• **Instructions for the task**
Once the line containing "x => x) false)).countP" is found in the records below, return it and each following line exactly, up to and including the line containing "(PySem.List.pyRange (i + 1) (v.length", and nothing else.

Data excerpts:

-- pv_equiv track=rewrite | github.com/dixitomkar1809/Coding-Python | GFG/Array/countTheTriplets.py | solution
-- ===== SOURCE A (Python) =====
-- import collections
--
-- def solution(arr):
--     hashmap = collections.defaultdict(int)
--     sol = collections.defaultdict()
--     for item in arr:
--         hashmap[item] = 0
--     for item in arr:
--         for secondItem in hashmap:
--             if item != secondItem:
--                 if (item + secondItem) in hashmap:
--                     if item < secondItem:
--                         sol[(item, secondItem)] = 0
--                     else:
--                         sol[(secondItem, item)] = 0
--     return len(sol.keys())
-- ===== SOURCE B (Python) =====
-- def solution(arr):
--     s = set(arr)
--     v = sorted(s)
--     n = len(v)
--     count = 0
--     for i in range(n):
--         for j in range(i + 1, n):
--             if v[i] + v[j] in s:
--                 count += 1
--     return count
-- ===== Notes on version B (the rewrite author's own statement) =====
-- stated objective: faster
-- what changed: B replaces A's dict-of-normalized-pairs deduplication (scanning the whole array against the key set and counting dict keys) with a direct count over index pairs i<j of the sorted distinct values, checking each sum against the value set.
import Mathlib
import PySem

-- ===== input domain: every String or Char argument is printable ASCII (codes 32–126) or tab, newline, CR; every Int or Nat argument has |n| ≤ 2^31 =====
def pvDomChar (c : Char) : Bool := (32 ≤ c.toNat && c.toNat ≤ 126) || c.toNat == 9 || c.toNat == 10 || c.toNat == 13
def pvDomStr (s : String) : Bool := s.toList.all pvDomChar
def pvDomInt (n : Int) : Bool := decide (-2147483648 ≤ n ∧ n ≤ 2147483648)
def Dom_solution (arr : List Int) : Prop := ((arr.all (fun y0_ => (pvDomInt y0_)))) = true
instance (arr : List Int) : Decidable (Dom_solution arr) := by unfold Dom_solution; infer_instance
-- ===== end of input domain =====

-- B counts the qualifying pairs directly over index pairs i<j of the sorted distinct values, instead of A's dict of normalized pairs; same return value, no speed claim.

-- ===== PORT A =====
def solution (arr : List Int) : Int :=
  let hashmap : PySem.Dict Int Int :=
    arr.foldl (fun d item => d.insert item 0) PySem.Dict.empty
  let sol : PySem.Dict (Int × Int) Int :=
    arr.foldl (fun s item =>
      hashmap.keys.foldl (fun s secondItem =>
        if item ≠ secondItem then
          if hashmap.contains (item + secondItem) then
            if item < secondItem then s.insert (item, secondItem) 0
            else s.insert (secondItem, item) 0
          else s
        else s) s) PySem.Dict.empty
  (sol.keys.length : Int)

-- ===== PORT B =====
def solution_alt (arr : List Int) : Int :=
  let s : PySem.Set Int := PySem.Set.ofList arr
  let v : List Int := PySem.List.sorted s (fun x => x) false
  let n : Int := (v.length : Int)
  (PySem.List.pyRange 0 n 1).foldl (fun count i =>
    (PySem.List.pyRange (i + 1) n 1).foldl (fun count j =>
      if PySem.Set.contains s (PySem.List.pyGetD v i 0 + PySem.List.pyGetD v j 0)
      then count + 1 else count) count) 0

-- ===== PRECONDITION & SPEC =====
def Spec_solution (arr : List Int) (out : Int) : Prop := out = solution_alt arr
instance (arr : List Int) (out : Int) : Decidable (Spec_solution arr out) := by unfold Spec_solution; infer_instance

-- ===== CLAIM (what is proved, stated in full; the proofs are below) =====
def Claim_equal_solution : Prop := ∀ (arr : List Int), Dom_solution arr → Spec_solution arr (solution arr)

-- ===== LEMMAS AND PROOFS =====

/-- normalized pair, as A writes it into `sol` -/
def pvNorm (a b : Int) : Int × Int := if a < b then (a, b) else (b, a)

/-- A's inner-loop guard -/
abbrev pvCond (arr : List Int) (item q : Int) : Prop := item ≠ q ∧ (item + q) ∈ arr

/-- the list of (normalized) pairs A inserts into `sol`, in order -/
def pvL (arr : List Int) : List (Int × Int) :=
  arr.flatMap (fun item =>
    ((PySem.Set.ofList arr).filter (fun q => decide (pvCond arr item q))).map (pvNorm item))

/-- all index pairs i < j of a list, as value pairs -/
def pvPairs : List Int → List (Int × Int)
  | [] => []
  | x :: t => t.map (fun y => (x, y)) ++ pvPairs t

/-- the property both programs count -/
def pvP (arr : List Int) (p q : Int) : Prop := p < q ∧ p ∈ arr ∧ q ∈ arr ∧ (p + q) ∈ arr

lemma pv_hash_keys (arr : List Int) :
    (arr.foldl (fun d item => d.insert item 0) (PySem.Dict.empty : PySem.Dict Int Int)).keys
      = PySem.Set.ofList arr :=
  PySem.Dict.keys_foldl_insert arr (fun _ _ => (0 : Int)) PySem.Dict.empty

lemma pv_hash_contains (arr : List Int) (z : Int) :
    (arr.foldl (fun d item => d.insert item 0) (PySem.Dict.empty : PySem.Dict Int Int)).contains z
      = decide (z ∈ arr) := by
  rw [PySem.Dict.contains_eq_decide_mem_keys, pv_hash_keys]
  simp [PySem.Set.mem_ofList]

lemma pv_contains_ofList (arr : List Int) (z : Int) :
    PySem.Set.contains (PySem.Set.ofList arr) z = decide (z ∈ arr) := by
  rw [Bool.eq_iff_iff, PySem.Set.contains_iff, PySem.Set.mem_ofList]
  simp

lemma pv_inner (arr : List Int) (hm : PySem.Dict Int Int) (item : Int)
    (hc : ∀ z, hm.contains z = decide (z ∈ arr))
    (K : List Int) (d : PySem.Dict (Int × Int) Int) :
    K.foldl (fun s q =>
        if item ≠ q then
          if hm.contains (item + q) then
            if item < q then s.insert (item, q) 0 else s.insert (q, item) 0
          else s
        else s) d
      = (K.filter (fun q => decide (pvCond arr item q))).foldl
          (fun s q => s.insert (pvNorm item q) 0) d := by
  rw [← PySem.List.foldl_ite_eq_foldl_filter (pvCond arr item)
        (fun s q => s.insert (pvNorm item q) 0) K d]
  apply PySem.List.foldl_congr_mem
  intro acc q _
  by_cases h1 : item = q
  · simp [h1, pvCond]
  · by_cases h2 : (item + q) ∈ arr
    · by_cases h3 : item < q
      · simp [h1, h2, h3, hc, pvCond, pvNorm]
      · simp [h1, h2, h3, hc, pvCond, pvNorm]
    · simp [h1, h2, hc, pvCond]

lemma pv_sol_keys (arr : List Int) (hm : PySem.Dict Int Int)
    (hc : ∀ z, hm.contains z = decide (z ∈ arr)) (K : List Int) :
    ∀ (xs : List Int) (d : PySem.Dict (Int × Int) Int),
    (xs.foldl (fun s item =>
        K.foldl (fun s q =>
          if item ≠ q then
            if hm.contains (item + q) then
              if item < q then s.insert (item, q) 0 else s.insert (q, item) 0
            else s
          else s) s) d).keys
      = PySem.Set.update d.keys
          (xs.flatMap (fun item =>
            (K.filter (fun q => decide (pvCond arr item q))).map (pvNorm item))) := by
  intro xs
  induction xs with
  | nil => intro d; rfl
  | cons x t ih =>
    intro d
    rw [List.foldl_cons, List.flatMap_cons, ih, pv_inner arr hm x hc K d,
      PySem.Dict.keys_foldl_insert_key
        (K.filter (fun q => decide (pvCond arr x q))) (pvNorm x) (fun _ _ => (0 : Int)) d]
    exact (List.foldl_append).symm

lemma pv_solution_eq (arr : List Int) :
    solution arr = ((PySem.Set.ofList (pvL arr)).length : Int) := by
  simp only [solution]
  rw [pv_sol_keys arr _ (pv_hash_contains arr) _ arr PySem.Dict.empty,
      pv_hash_keys arr]
  rfl

lemma pv_mem_L (arr : List Int) (p q : Int) :
    (p, q) ∈ pvL arr ↔ pvP arr p q := by
  unfold pvL pvP pvNorm
  simp only [pvCond]
  simp only [List.mem_flatMap, List.mem_map, List.mem_filter, PySem.Set.mem_ofList,
    decide_eq_true_eq]
  constructor
  · rintro ⟨item, hitem, x, ⟨hx, hne, hsum⟩, hnorm⟩
    by_cases hlt : item < x
    · rw [if_pos hlt] at hnorm
      injection hnorm with h1 h2
      subst h1; subst h2
      exact ⟨hlt, hitem, hx, hsum⟩
    · rw [if_neg hlt] at hnorm
      injection hnorm with h1 h2
      subst h1; subst h2
      refine ⟨by omega, hx, hitem, by rwa [Int.add_comm]⟩
  · rintro ⟨hlt, hp, hq, hsum⟩
    exact ⟨p, hp, q, ⟨hq, by omega, hsum⟩, if_pos hlt⟩

lemma pv_mem_pairs (w : List Int) (hw : List.Pairwise (· < ·) w) (p q : Int) :
    (p, q) ∈ pvPairs w ↔ p ∈ w ∧ q ∈ w ∧ p < q := by
  induction hw with
  | nil => simp [pvPairs]
  | @cons x t hx ht ih =>
    simp only [pvPairs, List.mem_append, List.mem_map, List.mem_cons, ih]
    constructor
    · rintro (⟨y, hy, he⟩ | ⟨hp, hq, hlt⟩)
      · injection he with he1 he2
        subst he1; subst he2
        exact ⟨Or.inl rfl, Or.inr hy, hx _ hy⟩
      · exact ⟨Or.inr hp, Or.inr hq, hlt⟩
    · rintro ⟨hp | hp, hq | hq, hlt⟩
      · subst hp; subst hq; exact absurd hlt (lt_irrefl _)
      · subst hp; exact Or.inl ⟨q, hq, rfl⟩
      · subst hq; exact absurd (lt_trans (hx _ hp) hlt) (lt_irrefl _)
      · exact Or.inr ⟨hp, hq, hlt⟩

lemma pv_nodup_pairs (w : List Int) (hw : List.Pairwise (· < ·) w) :
    (pvPairs w).Nodup := by
  induction hw with
  | nil => simp [pvPairs]
  | @cons x t hx ht ih =>
    refine List.Nodup.append ?_ ih ?_
    · exact List.Nodup.map (fun a b h => by simpa using h) (ht.imp (fun h => ne_of_lt h))
    · rintro ⟨p, q⟩ h1 h2
      obtain ⟨y, hy, he⟩ := List.mem_map.mp h1
      injection he with he1 he2
      subst he1; subst he2
      have hmem := (pv_mem_pairs t ht x y).mp h2
      exact absurd (hx _ hmem.1) (lt_irrefl _)

lemma pv_pairs_sum (w : List Int) (qb : Int × Int → Bool) :
    ((List.range w.length).map
        (fun k => (((w.drop (k + 1)).countP (fun y => qb (w.getD k 0, y))) : Int))).sum
      = ((pvPairs w).countP qb : Int) := by
  induction w with
  | nil => simp [pvPairs]
  | cons x t ih =>
    rw [List.length_cons, List.range_succ_eq_map, List.map_cons, List.map_map, List.sum_cons]
    have htail : ((List.range t.length).map
        ((fun k => (((x :: t).drop (k + 1)).countP (fun y => qb ((x :: t).getD k 0, y)) : Int))
          ∘ Nat.succ))
        = (List.range t.length).map
            (fun k => (((t.drop (k + 1)).countP (fun y => qb (t.getD k 0, y))) : Int)) := by
      refine List.map_congr_left ?_
      intro k _
      simp [List.drop_succ_cons]
    rw [htail, ih]
    simp only [pvPairs, List.countP_append, List.countP_map, Function.comp_def,
      List.drop_succ_cons, List.drop_zero, List.getD_cons_zero]
    push_cast
    ring

lemma pv_alt_eq (arr : List Int) :
    solution_alt arr
      = (((pvPairs (PySem.List.sorted (PySem.Set.ofList arr) (fun x => x) false)).countP
          (fun pq => decide ((pq.1 + pq.2) ∈ arr))) : Int) := by
  simp only [solution_alt]
  rw [← pv_pairs_sum (PySem.List.sorted (PySem.Set.ofList arr) (fun x => x) false)
        (fun pq => decide ((pq.1 + pq.2) ∈ arr))]
  set v : List Int := PySem.List.sorted (PySem.Set.ofList arr) (fun x => x) false with hv
  have hinner : ∀ (c : Int), ∀ i ∈ PySem.List.pyRange 0 (v.length : Int) 1,
      (PySem.List.pyRange (i + 1) (v.length : Int) 1).foldl
        (fun count j => if PySem.Set.contains (PySem.Set.ofList arr)
            (PySem.List.pyGetD v i 0 + PySem.List.pyGetD v j 0) then count + 1 else count) c
      = c + ((v.drop (i + 1).toNat).countP
            (fun y => PySem.Set.contains (PySem.Set.ofList arr)
              (PySem.List.pyGetD v i 0 + y)) : Int) := by
    intro c i hi
    have h0 : (0 : Int) ≤ i + 1 := by
      rw [PySem.List.mem_pyRange_one] at hi
      omega
    rw [PySem.List.foldl_pyRange_pyGetD' v 0
          (fun count y => if PySem.Set.contains (PySem.Set.ofList arr)
              (PySem.List.pyGetD v i 0 + y) then count + 1 else count) c h0]
    exact PySem.List.foldl_if_add_one _ _ _
  rw [PySem.List.foldl_congr_mem _ _ _ _ hinner]
  rw [PySem.List.foldl_add (PySem.List.pyRange 0 (v.length : Int) 1)
        (fun i => ((v.drop (i + 1).toNat).countP
            (fun y => PySem.Set.contains (PySem.Set.ofList arr)
              (PySem.List.pyGetD v i 0 + y)) : Int)) 0,
      zero_add, PySem.List.pyRange_zero_natCast v.length, List.map_map]
  refine congrArg List.sum (List.map_congr_left ?_)
  intro k hk
  have ht : ((k : Int) + 1).toNat = k + 1 := by omega
  simp only [Function.comp_apply, PySem.List.pyGetD_natCast, pv_contains_ofList, ht]

theorem pv_main (arr : List Int) : solution arr = solution_alt arr := by
  rw [pv_solution_eq, pv_alt_eq]
  norm_cast
  have hw := PySem.List.sorted_ofList_pairwise_lt arr
  rw [List.countP_eq_length_filter]
  apply List.Perm.length_eq
  rw [List.perm_ext_iff_of_nodup (PySem.Set.nodup_ofList (pvL arr))
        ((pv_nodup_pairs _ hw).filter _)]
  rintro ⟨p, q⟩
  rw [PySem.Set.mem_ofList, pv_mem_L, List.mem_filter, pv_mem_pairs _ hw p q]
  simp only [PySem.List.mem_sorted, PySem.Set.mem_ofList, decide_eq_true_eq]
  unfold pvP
  tauto

-- ===== VERDICT (by name: the statement is the Claim_ definition above) =====
theorem solution_spec : Claim_equal_solution := by
  intro arr _
  unfold Spec_solution
  exact pv_main arr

• **Solution**
      = (((pvPairs (PySem.List.sorted (PySem.Set.ofList arr) (fun x => x) false)).countP
          (fun pq => decide ((pq.1 + pq.2) ∈ arr))) : Int) := by
  simp only [solution_alt]
  rw [← pv_pairs_sum (PySem.List.sorted (PySem.Set.ofList arr) (fun x => x) false)
        (fun pq => decide ((pq.1 + pq.2) ∈ arr))]
  set v : List Int := PySem.List.sorted (PySem.Set.ofList arr) (fun x => x) false with hv
  have hinner : ∀ (c : Int), ∀ i ∈ PySem.List.pyRange 0 (v.length : Int) 1,
      (PySem.List.pyRange (i + 1) (v.length : Int) 1).foldl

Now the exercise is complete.